### What to do
Give only the lines from the one containing "obtain ⟨hlt, hmem⟩" through the end of the material below, exactly as written.

*** Extracted records Section Begins ***

-- pv_equiv track=rewrite | github.com/olivierfriard/BORIS | transitions.py | behavioral_strings_analysis
-- ===== SOURCE A (Python) =====
-- def behavioral_strings_analysis(strings, behaviouralStringsSeparator):
--     """
--     Analyze behavioral strings
--     """
--
--     rows = strings[:]
--
--     sequences = []
--
--     for row in rows:
--
--         if behaviouralStringsSeparator:
--             r = row.strip().split(behaviouralStringsSeparator)
--         else:
--             r = list(row.strip())
--
--         sequences.append(r)
--
--     # extract unique behaviors
--     unique_behaviors = []
--     for seq in sequences:
--         for c in seq:
--             if not c in unique_behaviors:
--                 unique_behaviors.append(c)
--
--     unique_behaviors.sort()
--
--     return sequences, unique_behaviors
-- ===== SOURCE B (Python) =====
-- def behavioral_strings_analysis(strings, behaviouralStringsSeparator):
--     """
--     Analyze behavioral strings
--     """
--
--     if behaviouralStringsSeparator:
--         sequences = [row.strip().split(behaviouralStringsSeparator) for row in strings]
--     else:
--         sequences = [list(row.strip()) for row in strings]
--
--     # sort all tokens once, then drop adjacent duplicates in one linear pass
--     all_tokens = [token for seq in sequences for token in seq]
--     all_tokens.sort()
--
--     unique_behaviors = []
--     prev = None
--     for token in all_tokens:
--         if prev is None or token != prev:
--             unique_behaviors.append(token)
--             prev = token
--
--     return sequences, unique_behaviors
-- ===== Notes on version B (the rewrite author's own statement) =====
-- stated objective: faster
-- what changed: Phase 2 replaces the first-occurrence dedup (a linear membership scan of the growing unique list for every token) followed by a sort with: sort the flat token list once, then remove adjacent duplicates in a single linear pass.
import Mathlib
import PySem

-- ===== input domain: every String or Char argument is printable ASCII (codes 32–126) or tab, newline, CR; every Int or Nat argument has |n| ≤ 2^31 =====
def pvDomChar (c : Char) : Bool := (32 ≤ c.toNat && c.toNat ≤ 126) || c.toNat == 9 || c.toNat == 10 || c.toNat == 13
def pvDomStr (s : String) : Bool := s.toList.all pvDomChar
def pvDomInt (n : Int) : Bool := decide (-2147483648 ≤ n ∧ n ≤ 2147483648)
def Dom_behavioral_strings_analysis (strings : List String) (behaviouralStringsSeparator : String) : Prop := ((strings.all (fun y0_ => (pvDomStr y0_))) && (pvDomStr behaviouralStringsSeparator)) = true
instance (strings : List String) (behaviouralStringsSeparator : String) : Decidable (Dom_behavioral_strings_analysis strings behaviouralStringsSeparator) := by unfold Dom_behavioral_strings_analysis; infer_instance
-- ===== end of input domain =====

-- B sorts the flat token list once and removes adjacent duplicates in one pass, instead of A's
-- per-token membership scan of the growing unique list followed by a sort.


-- ===== PORT A =====
-- 'row.strip().split(sep)' with sep ≠ "" never raises; the 'none => []' arm of split? is unreachable.
def behavioral_strings_analysis (strings : List String) (behaviouralStringsSeparator : String) : List (List String) × List String :=
  let rows := strings
  let sequences := rows.foldl (fun acc row =>
    let r := if behaviouralStringsSeparator ≠ "" then
        match PySem.Str.split? (PySem.Str.strip row) behaviouralStringsSeparator with
        | some l => l
        | none => []
      else
        (PySem.Str.strip row).toList.map (fun c => String.ofList [c])
    acc ++ [r]) []
  let unique_behaviors := sequences.foldl (fun acc seq =>
    seq.foldl (fun acc2 c => if ¬ (c ∈ acc2) then acc2 ++ [c] else acc2) acc) []
  (sequences, PySem.List.sorted unique_behaviors (fun x => x) false)

-- ===== PORT B =====
def behavioral_strings_analysis_alt (strings : List String) (behaviouralStringsSeparator : String) : List (List String) × List String :=
  let sequences :=
    if behaviouralStringsSeparator ≠ "" then
      strings.map (fun row =>
        match PySem.Str.split? (PySem.Str.strip row) behaviouralStringsSeparator with
        | some l => l
        | none => [])
    else
      strings.map (fun row => (PySem.Str.strip row).toList.map (fun c => String.ofList [c]))
  let all_tokens := sequences.flatMap (fun seq => seq)
  let sorted_tokens := PySem.List.sorted all_tokens (fun x => x) false
  let st := sorted_tokens.foldl
    (fun (s : List String × Option String) token =>
      if some token ≠ s.2 then (s.1 ++ [token], some token) else s)
    ([], none)
  (sequences, st.1)

-- ===== PRECONDITION & SPEC =====
def Spec_behavioral_strings_analysis (strings : List String) (behaviouralStringsSeparator : String) (out : List (List String) × List String) : Prop := out = behavioral_strings_analysis_alt strings behaviouralStringsSeparator
instance (strings : List String) (behaviouralStringsSeparator : String) (out : List (List String) × List String) : Decidable (Spec_behavioral_strings_analysis strings behaviouralStringsSeparator out) := by unfold Spec_behavioral_strings_analysis; infer_instance

-- ===== CLAIM (what is proved, stated in full; the proofs are below) =====
def Claim_equal_behavioral_strings_analysis : Prop := ∀ (strings : List String) (behaviouralStringsSeparator : String), Dom_behavioral_strings_analysis strings behaviouralStringsSeparator → Spec_behavioral_strings_analysis strings behaviouralStringsSeparator (behavioral_strings_analysis strings behaviouralStringsSeparator)

-- ===== LEMMAS AND PROOFS =====

-- structural form of B's adjacent-duplicate-removal loop
def adjDedup (ys : List String) (p : Option String) : List String :=
  match ys with
  | [] => []
  | y :: t => if some y ≠ p then y :: adjDedup t (some y) else adjDedup t p

theorem adjDedup_cons_eq (y : String) (t : List String) (p : Option String) (h : some y = p) :
    adjDedup (y :: t) p = adjDedup t p := by
  simp [adjDedup, h]

theorem adjDedup_cons_ne (y : String) (t : List String) (p : Option String) (h : ¬ some y = p) :
    adjDedup (y :: t) p = y :: adjDedup t (some y) := by
  simp [adjDedup, h]

theorem foldl_adjDedup (ys : List String) (acc : List String) (p : Option String) :
    (ys.foldl
      (fun (s : List String × Option String) token =>
        if some token ≠ s.2 then (s.1 ++ [token], some token) else s)
      (acc, p)).1 = acc ++ adjDedup ys p := by
  induction ys generalizing acc p with
  | nil => simp [adjDedup]
  | cons y t ih =>
    rw [List.foldl_cons]
    by_cases h : some y = p
    · rw [if_neg (not_not_intro h), adjDedup_cons_eq y t p h]
      exact ih acc p
    · rw [if_pos h, adjDedup_cons_ne y t p h, ih (acc ++ [y]) (some y), List.append_assoc]
      rfl

theorem adjDedup_some_props (ys : List String) (q : String)
    (hp : ys.Pairwise (· ≤ ·)) (hb : ∀ a ∈ ys, q ≤ a) :
    (adjDedup ys (some q)).Pairwise (· < ·) ∧
      (∀ b ∈ adjDedup ys (some q), q < b) ∧
      (∀ x, x ∈ adjDedup ys (some q) ↔ (x ∈ ys ∧ x ≠ q)) := by
  induction ys generalizing q with
  | nil => simp [adjDedup]
  | cons y t ih =>
    have hpt : t.Pairwise (· ≤ ·) := hp.tail
    have hyt : ∀ a ∈ t, y ≤ a := fun a ha => (List.pairwise_cons.mp hp).1 a ha
    by_cases h : y = q
    · subst h
      rw [adjDedup_cons_eq y t (some y) rfl]
      obtain ⟨h1, h2, h3⟩ := ih y hpt hyt
      refine ⟨h1, h2, fun x => ?_⟩
      rw [h3 x, List.mem_cons]
      constructor
      · rintro ⟨hx, hne⟩; exact ⟨Or.inr hx, hne⟩
      · rintro ⟨hx | hx, hne⟩
        · exact absurd hx hne
        · exact ⟨hx, hne⟩
    · have hqy : q < y := lt_of_le_of_ne (hb y List.mem_cons_self) (fun e => h e.symm)
      rw [adjDedup_cons_ne y t (some q) (by simpa using h)]
      obtain ⟨h1, h2, h3⟩ := ih y hpt hyt
      refine ⟨?_, ?_, ?_⟩
      · exact List.pairwise_cons.mpr ⟨fun b hb' => h2 b hb', h1⟩
      · intro b hb'
        rcases List.mem_cons.mp hb' with h1' | h1'
        · exact h1' ▸ hqy
        · exact lt_trans hqy (h2 b h1')
      · intro x
        rw [List.mem_cons, h3 x, List.mem_cons]
        constructor
        · rintro (rfl | ⟨hx, hne⟩)
          · exact ⟨Or.inl rfl, ne_of_gt hqy⟩
          · refine ⟨Or.inr hx, fun e => ?_⟩
            exact absurd (e ▸ hyt x hx) (not_le.mpr (e ▸ hqy))
        · rintro ⟨(rfl | hx), hne⟩
          · exact Or.inl rfl
          · by_cases hxy : x = y
            · exact Or.inl hxy
            · exact Or.inr ⟨hx, hxy⟩

theorem adjDedup_none_props (ys : List String) (hp : ys.Pairwise (· ≤ ·)) :
    (adjDedup ys none).Pairwise (· < ·) ∧ (∀ x, x ∈ adjDedup ys none ↔ x ∈ ys) := by
  cases ys with
  | nil => simp [adjDedup]
  | cons y t =>
    have hpt : t.Pairwise (· ≤ ·) := hp.tail
    have hyt : ∀ a ∈ t, y ≤ a := fun a ha => (List.pairwise_cons.mp hp).1 a ha
    obtain ⟨h1, h2, h3⟩ := adjDedup_some_props t y hpt hyt
    rw [adjDedup_cons_ne y t none (by simp)]
    constructor
    · exact List.pairwise_cons.mpr ⟨fun b hb' => h2 b hb', h1⟩
    · intro x
      rw [List.mem_cons, h3 x, List.mem_cons]
      constructor
      · rintro (rfl | ⟨hx, _⟩)
        · exact Or.inl rfl
        · exact Or.inr hx
      · rintro (rfl | hx)
        · exact Or.inl rfl
        · by_cases hxy : x = y
          · exact Or.inl hxy
          · exact Or.inr ⟨hx, hxy⟩

-- A's first-occurrence dedup loop is PySem.List.dedup of the flat token list
theorem foldl_mem_append_eq_dedup (l : List String) :
    l.foldl (fun acc2 c => if ¬ (c ∈ acc2) then acc2 ++ [c] else acc2) [] =
      PySem.List.dedup l := by
  rw [PySem.List.dedup_eq_ofList, PySem.Set.ofList_eq_foldl]
  apply PySem.List.foldl_congr_mem
  intro acc x _
  by_cases h : x ∈ acc <;> simp [PySem.Set.add, PySem.Set.contains, h]

-- the core: sorting A's first-occurrence dedup = B's adjacent dedup of the sorted flat list
theorem snd_components_eq (seqs : List (List String)) :
    PySem.List.sorted (seqs.foldl (fun acc seq =>
      seq.foldl (fun acc2 c => if ¬ (c ∈ acc2) then acc2 ++ [c] else acc2) acc) []) (fun x => x) false =
    ((PySem.List.sorted (seqs.flatMap (fun seq => seq)) (fun x => x) false).foldl
      (fun (s : List String × Option String) token =>
        if some token ≠ s.2 then (s.1 ++ [token], some token) else s)
      ([], none)).1 := by
  have hflat : seqs.flatMap (fun seq => seq) = seqs.flatten := by simp
  rw [hflat, foldl_adjDedup, List.nil_append, ← List.foldl_flatten,
    foldl_mem_append_eq_dedup]
  have hsp : (PySem.List.sorted seqs.flatten (fun x => x) false).Pairwise (· ≤ ·) :=
    PySem.List.sorted_pairwise seqs.flatten (fun x => x)
  obtain ⟨hlt, hmem⟩ := adjDedup_none_props _ hsp
  apply PySem.List.sorted_eq_of_perm_of_pairwise_lt
  · rw [List.perm_ext_iff_of_nodup (hlt.imp fun h => ne_of_lt h) (PySem.List.nodup_dedup _)]
    intro a
    rw [hmem a, PySem.List.mem_sorted, PySem.List.mem_dedup]
  · exact hlt

-- ===== VERDICT (by name: the statement is the Claim_ definition above) =====
theorem behavioral_strings_analysis_spec : Claim_equal_behavioral_strings_analysis := by
  intro strings sep _
  unfold Spec_behavioral_strings_analysis
  by_cases hs : sep = ""
  · simp only [behavioral_strings_analysis, behavioral_strings_analysis_alt, hs, ne_eq,
      not_true_eq_false, if_false]
    rw [PySem.List.foldl_append_singleton_eq_map, List.nil_append]
    exact Prod.ext rfl (snd_components_eq _)
  · simp only [behavioral_strings_analysis, behavioral_strings_analysis_alt, ne_eq, hs,
      not_false_eq_true, if_true]
    rw [PySem.List.foldl_append_singleton_eq_map, List.nil_append]
    exact Prod.ext rfl (snd_components_eq _)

*** Extracted records Section Ends ***

### Output for this exercise
  obtain ⟨hlt, hmem⟩ := adjDedup_none_props _ hsp
  apply PySem.List.sorted_eq_of_perm_of_pairwise_lt
  · rw [List.perm_ext_iff_of_nodup (hlt.imp fun h => ne_of_lt h) (PySem.List.nodup_dedup _)]
    intro a
    rw [hmem a, PySem.List.mem_sorted, PySem.List.mem_dedup]
  · exact hlt

-- ===== VERDICT (by name: the statement is the Claim_ definition above) =====
theorem behavioral_strings_analysis_spec : Claim_equal_behavioral_strings_analysis := by
  intro strings sep _
  unfold Spec_behavioral_strings_analysis
  by_cases hs : sep = ""
  · simp only [behavioral_strings_analysis, behavioral_strings_analysis_alt, hs, ne_eq,
      not_true_eq_false, if_false]
    rw [PySem.List.foldl_append_singleton_eq_map, List.nil_append]
    exact Prod.ext rfl (snd_components_eq _)
  · simp only [behavioral_strings_analysis, behavioral_strings_analysis_alt, ne_eq, hs,
      not_false_eq_true, if_true]
    rw [PySem.List.foldl_append_singleton_eq_map, List.nil_append]
    exact Prod.ext rfl (snd_components_eq _)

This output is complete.